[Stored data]
········

-- pv_equiv track=rewrite | github.com/magnet5258/Algorithm | 프로그래머스/2/131127. 할인 행사/할인 행사.py | solution
-- ===== SOURCE A (Python) =====
-- def solution(want, number, discount):
--     answer = 0
--     want_lst = []
--     for i in range(len(want)):
--         want_lst += [want[i]] * number[i]
--     want_lst.sort()
--     length = len(want_lst)
--     for i in range(len(discount) - length + 1):
--         if want_lst == sorted(discount[i:i + length]):
--             answer += 1
--     return answer
-- ===== SOURCE B (Python) =====
-- def _shift(cnt, bad, target, x, d):
--     """Update cnt[x] by d; return the new number of items whose count in the
--     current window disagrees with its target count."""
--     old = cnt.get(x, 0)
--     new = old + d
--     t = target.get(x, 0)
--     if old == t and new != t:
--         bad += 1
--     elif old != t and new == t:
--         bad -= 1
--     cnt[x] = new
--     return bad
--
--
-- def solution(want, number, discount):
--     # desired counts (items requested a non-positive number of times don't
--     # constrain a window) and the window size
--     target = {}
--     length = 0
--     for w, c in zip(want, number):
--         if c > 0:
--             target[w] = target.get(w, 0) + c
--             length += c
--     n = len(discount)
--     if length > n:
--         return 0
--     # counts of the first window, with a running mismatch count
--     cnt = {}
--     bad = len(target)
--     for x in discount[:length]:
--         bad = _shift(cnt, bad, target, x, 1)
--     answer = 1 if bad == 0 else 0
--     # slide the window over each further end position
--     for i in range(length, n):
--         x = discount[i - length]
--         y = discount[i]
--         if x != y:
--             bad = _shift(cnt, bad, target, x, -1)
--             bad = _shift(cnt, bad, target, y, 1)
--         if bad == 0:
--             answer += 1
--     return answer
-- ===== Notes on version B (the rewrite author's own statement) =====
-- stated objective: faster
-- what changed: Replaces A's per-window slicing and sorting with a single sliding pass that keeps a window frequency dictionary and a running count of mismatched items, updated incrementally as the window moves; Pre_ excludes only the inputs where A raises IndexError (number shorter than want).
import Mathlib
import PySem

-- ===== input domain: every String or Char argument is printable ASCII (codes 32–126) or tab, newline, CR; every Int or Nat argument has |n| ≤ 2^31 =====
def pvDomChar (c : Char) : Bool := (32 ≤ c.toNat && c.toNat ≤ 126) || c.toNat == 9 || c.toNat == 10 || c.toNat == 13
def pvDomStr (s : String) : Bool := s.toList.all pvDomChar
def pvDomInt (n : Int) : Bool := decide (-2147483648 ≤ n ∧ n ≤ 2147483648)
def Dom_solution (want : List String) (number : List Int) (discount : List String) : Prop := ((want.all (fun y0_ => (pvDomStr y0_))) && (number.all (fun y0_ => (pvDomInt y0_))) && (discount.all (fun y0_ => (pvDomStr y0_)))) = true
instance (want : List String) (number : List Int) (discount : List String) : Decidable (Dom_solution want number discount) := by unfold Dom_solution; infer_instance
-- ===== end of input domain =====

-- B replaces A's per-window slice-and-sort with one sliding pass keeping a window
-- frequency dictionary and a running mismatch count (objective: faster).

-- ===== PORT A =====
-- want_lst after the building loop (a local of A, kept as a helper)
def pvA_wantLst0 (want : List String) (number : List Int) : List String :=
  (PySem.List.pyRange 0 (want.length : Int) 1).foldl
    (fun acc i => acc ++ PySem.List.pyRepeat [PySem.List.pyGetD want i ""] (PySem.List.pyGetD number i 0)) []

-- want_lst after want_lst.sort()
def pvA_wantLst (want : List String) (number : List Int) : List String :=
  PySem.List.sorted (pvA_wantLst0 want number) (fun x => x) false

-- length = len(want_lst): the in-place sort does not change the length, so it is read off the
-- pre-sort list (the sorted list itself is only demanded where a window is compared to it)
def solution (want : List String) (number : List Int) (discount : List String) : Int :=
  (PySem.List.pyRange 0 ((discount.length : Int) - ((pvA_wantLst0 want number).length : Int) + 1) 1).foldl
    (fun acc i =>
      if pvA_wantLst want number
         = PySem.List.sorted
             (PySem.List.slice discount (some i) (some (i + ((pvA_wantLst0 want number).length : Int))))
             (fun x => x) false
      then acc + 1 else acc) 0

-- ===== PORT B =====
-- port of Source B's _shift: returns (the updated cnt, the new bad)
def pvShift (cnt : PySem.Dict String Int) (bad : Int) (target : PySem.Dict String Int)
    (x : String) (d : Int) : PySem.Dict String Int × Int :=
  let old := cnt.getD x 0
  let new := old + d
  let t := target.getD x 0
  let bad' := if old = t ∧ new ≠ t then bad + 1 else if old ≠ t ∧ new = t then bad - 1 else bad
  (cnt.insert x new, bad')

-- B's first loop: builds (target, length)
def pvB_tl (want : List String) (number : List Int) : PySem.Dict String Int × Int :=
  (want.zip number).foldl
    (fun (s : PySem.Dict String Int × Int) p =>
      if p.2 > 0 then (s.1.insert p.1 (s.1.getD p.1 0 + p.2), s.2 + p.2) else s)
    (PySem.Dict.empty, 0)

-- B's second loop: counts of the first window with the running mismatch count
def pvB_pre (target : PySem.Dict String Int) (length : Int) (discount : List String) :
    PySem.Dict String Int × Int :=
  (PySem.List.slice discount none (some length)).foldl
    (fun (s : PySem.Dict String Int × Int) x => pvShift s.1 s.2 target x 1)
    (PySem.Dict.empty, (target.size : Int))

-- the body of B's sliding loop (a slide by one position; equal in/out items cancel)
def pvStep (target : PySem.Dict String Int) (length : Int) (discount : List String)
    (s : PySem.Dict String Int × Int × Int) (i : Int) : PySem.Dict String Int × Int × Int :=
  let x := PySem.List.pyGetD discount (i - length) ""
  let y := PySem.List.pyGetD discount i ""
  let cb := if x ≠ y then
      let b1 := pvShift s.1 s.2.1 target x (-1)
      pvShift b1.1 b1.2 target y 1
    else (s.1, s.2.1)
  (cb.1, cb.2, if cb.2 = 0 then s.2.2 + 1 else s.2.2)

-- B's sliding loop, over the remaining window-end positions
def pvB_loop (target : PySem.Dict String Int) (length : Int) (discount : List String)
    (init : PySem.Dict String Int × Int × Int) : PySem.Dict String Int × Int × Int :=
  (PySem.List.pyRange length (discount.length : Int) 1).foldl
    (pvStep target length discount) init

def solution_alt (want : List String) (number : List Int) (discount : List String) : Int :=
  if (pvB_tl want number).2 > (discount.length : Int) then 0
  else
    (pvB_loop (pvB_tl want number).1 (pvB_tl want number).2 discount
      ((pvB_pre (pvB_tl want number).1 (pvB_tl want number).2 discount).1,
       (pvB_pre (pvB_tl want number).1 (pvB_tl want number).2 discount).2,
       if (pvB_pre (pvB_tl want number).1 (pvB_tl want number).2 discount).2 = 0 then 1 else 0)).2.2

-- ===== PRECONDITION & SPEC =====
-- Pre_ excludes exactly the inputs where A raises IndexError (number shorter than want).
def Pre_solution (want : List String) (number : List Int) (discount : List String) : Prop :=
  want.length ≤ number.length
instance (want : List String) (number : List Int) (discount : List String) : Decidable (Pre_solution want number discount) := by unfold Pre_solution; infer_instance

def pvWitness_solution : List String × List Int × List String := (["a", "b"], [2, 1], ["a", "b", "a", "a", "b", "a"])

def Spec_solution (want : List String) (number : List Int) (discount : List String) (out : Int) : Prop := out = solution_alt want number discount
instance (want : List String) (number : List Int) (discount : List String) (out : Int) : Decidable (Spec_solution want number discount out) := by unfold Spec_solution; infer_instance

-- ===== CLAIM (what is proved, stated in full; the proofs are below) =====
def Claim_equal_solution : Prop := ∀ (want : List String) (number : List Int) (discount : List String), Dom_solution want number discount → Pre_solution want number discount → Spec_solution want number discount (solution want number discount)


-- ===== LEMMAS AND PROOFS =====

-- the want/number pairs with positive count, the desired multiset, its size, the target counter
def pvFZ (want : List String) (number : List Int) : List (String × Int) :=
  (want.zip number).filter (fun p => decide (0 < p.2))

def pvRaw (want : List String) (number : List Int) : List String :=
  (want.zip number).flatMap (fun p => List.replicate p.2.toNat p.1)

def pvTarget (want : List String) (number : List Int) : PySem.Dict String Int :=
  (pvFZ want number).foldl (fun d p => d.insert p.1 (d.getD p.1 0 + p.2)) PySem.Dict.empty

def pvLen (want : List String) (number : List Int) : Int :=
  ((pvFZ want number).map (·.2)).sum

-- number of keys whose window count disagrees with the target count
def pvBad (want : List String) (number : List Int) (m : List String) : ℕ :=
  ((m.toFinset ∪ (pvTarget want number).keys.toFinset).filter
    (fun x => ¬ ((m.count x : Int) = (pvTarget want number).getD x 0))).card

lemma pv_zip_eq_map_range (want : List String) (number : List Int) (h : want.length ≤ number.length) :
    want.zip number = (List.range want.length).map (fun k => (want.getD k "", number.getD k 0)) := by
  apply List.ext_getElem
  · simp; omega
  · intro i h1 h2
    simp at h1
    simp [List.getElem_zip, h1.1, h1.2]

lemma pv_getD_ins_fold (l : List (String × Int)) (d : PySem.Dict String Int) (x : String) :
    (l.foldl (fun d p => d.insert p.1 (d.getD p.1 0 + p.2)) d).getD x 0
      = d.getD x 0 + ((l.filter (fun p => p.1 == x)).map (·.2)).sum := by
  induction l generalizing d with
  | nil => simp
  | cons p t ih =>
    simp only [List.foldl_cons, ih]
    by_cases hx : p.1 = x
    · simp [hx, PySem.Dict.getD_insert]
      ring
    · simp [hx, PySem.Dict.getD_insert, Ne.symm hx]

········

ACTIVITY: Exactly the lines above from the one with "let y := PySem.List.pyGetD" to the one with "if (pvB_pre (pvB_tl", both included, are to be quoted; leave the rest out.

ANSWER TO THIS TASK:
  let y := PySem.List.pyGetD discount i ""
  let cb := if x ≠ y then
      let b1 := pvShift s.1 s.2.1 target x (-1)
      pvShift b1.1 b1.2 target y 1
    else (s.1, s.2.1)
  (cb.1, cb.2, if cb.2 = 0 then s.2.2 + 1 else s.2.2)

-- B's sliding loop, over the remaining window-end positions
def pvB_loop (target : PySem.Dict String Int) (length : Int) (discount : List String)
    (init : PySem.Dict String Int × Int × Int) : PySem.Dict String Int × Int × Int :=
  (PySem.List.pyRange length (discount.length : Int) 1).foldl
    (pvStep target length discount) init

def solution_alt (want : List String) (number : List Int) (discount : List String) : Int :=
  if (pvB_tl want number).2 > (discount.length : Int) then 0
  else
    (pvB_loop (pvB_tl want number).1 (pvB_tl want number).2 discount
      ((pvB_pre (pvB_tl want number).1 (pvB_tl want number).2 discount).1,
       (pvB_pre (pvB_tl want number).1 (pvB_tl want number).2 discount).2,
       if (pvB_pre (pvB_tl want number).1 (pvB_tl want number).2 discount).2 = 0 then 1 else 0)).2.2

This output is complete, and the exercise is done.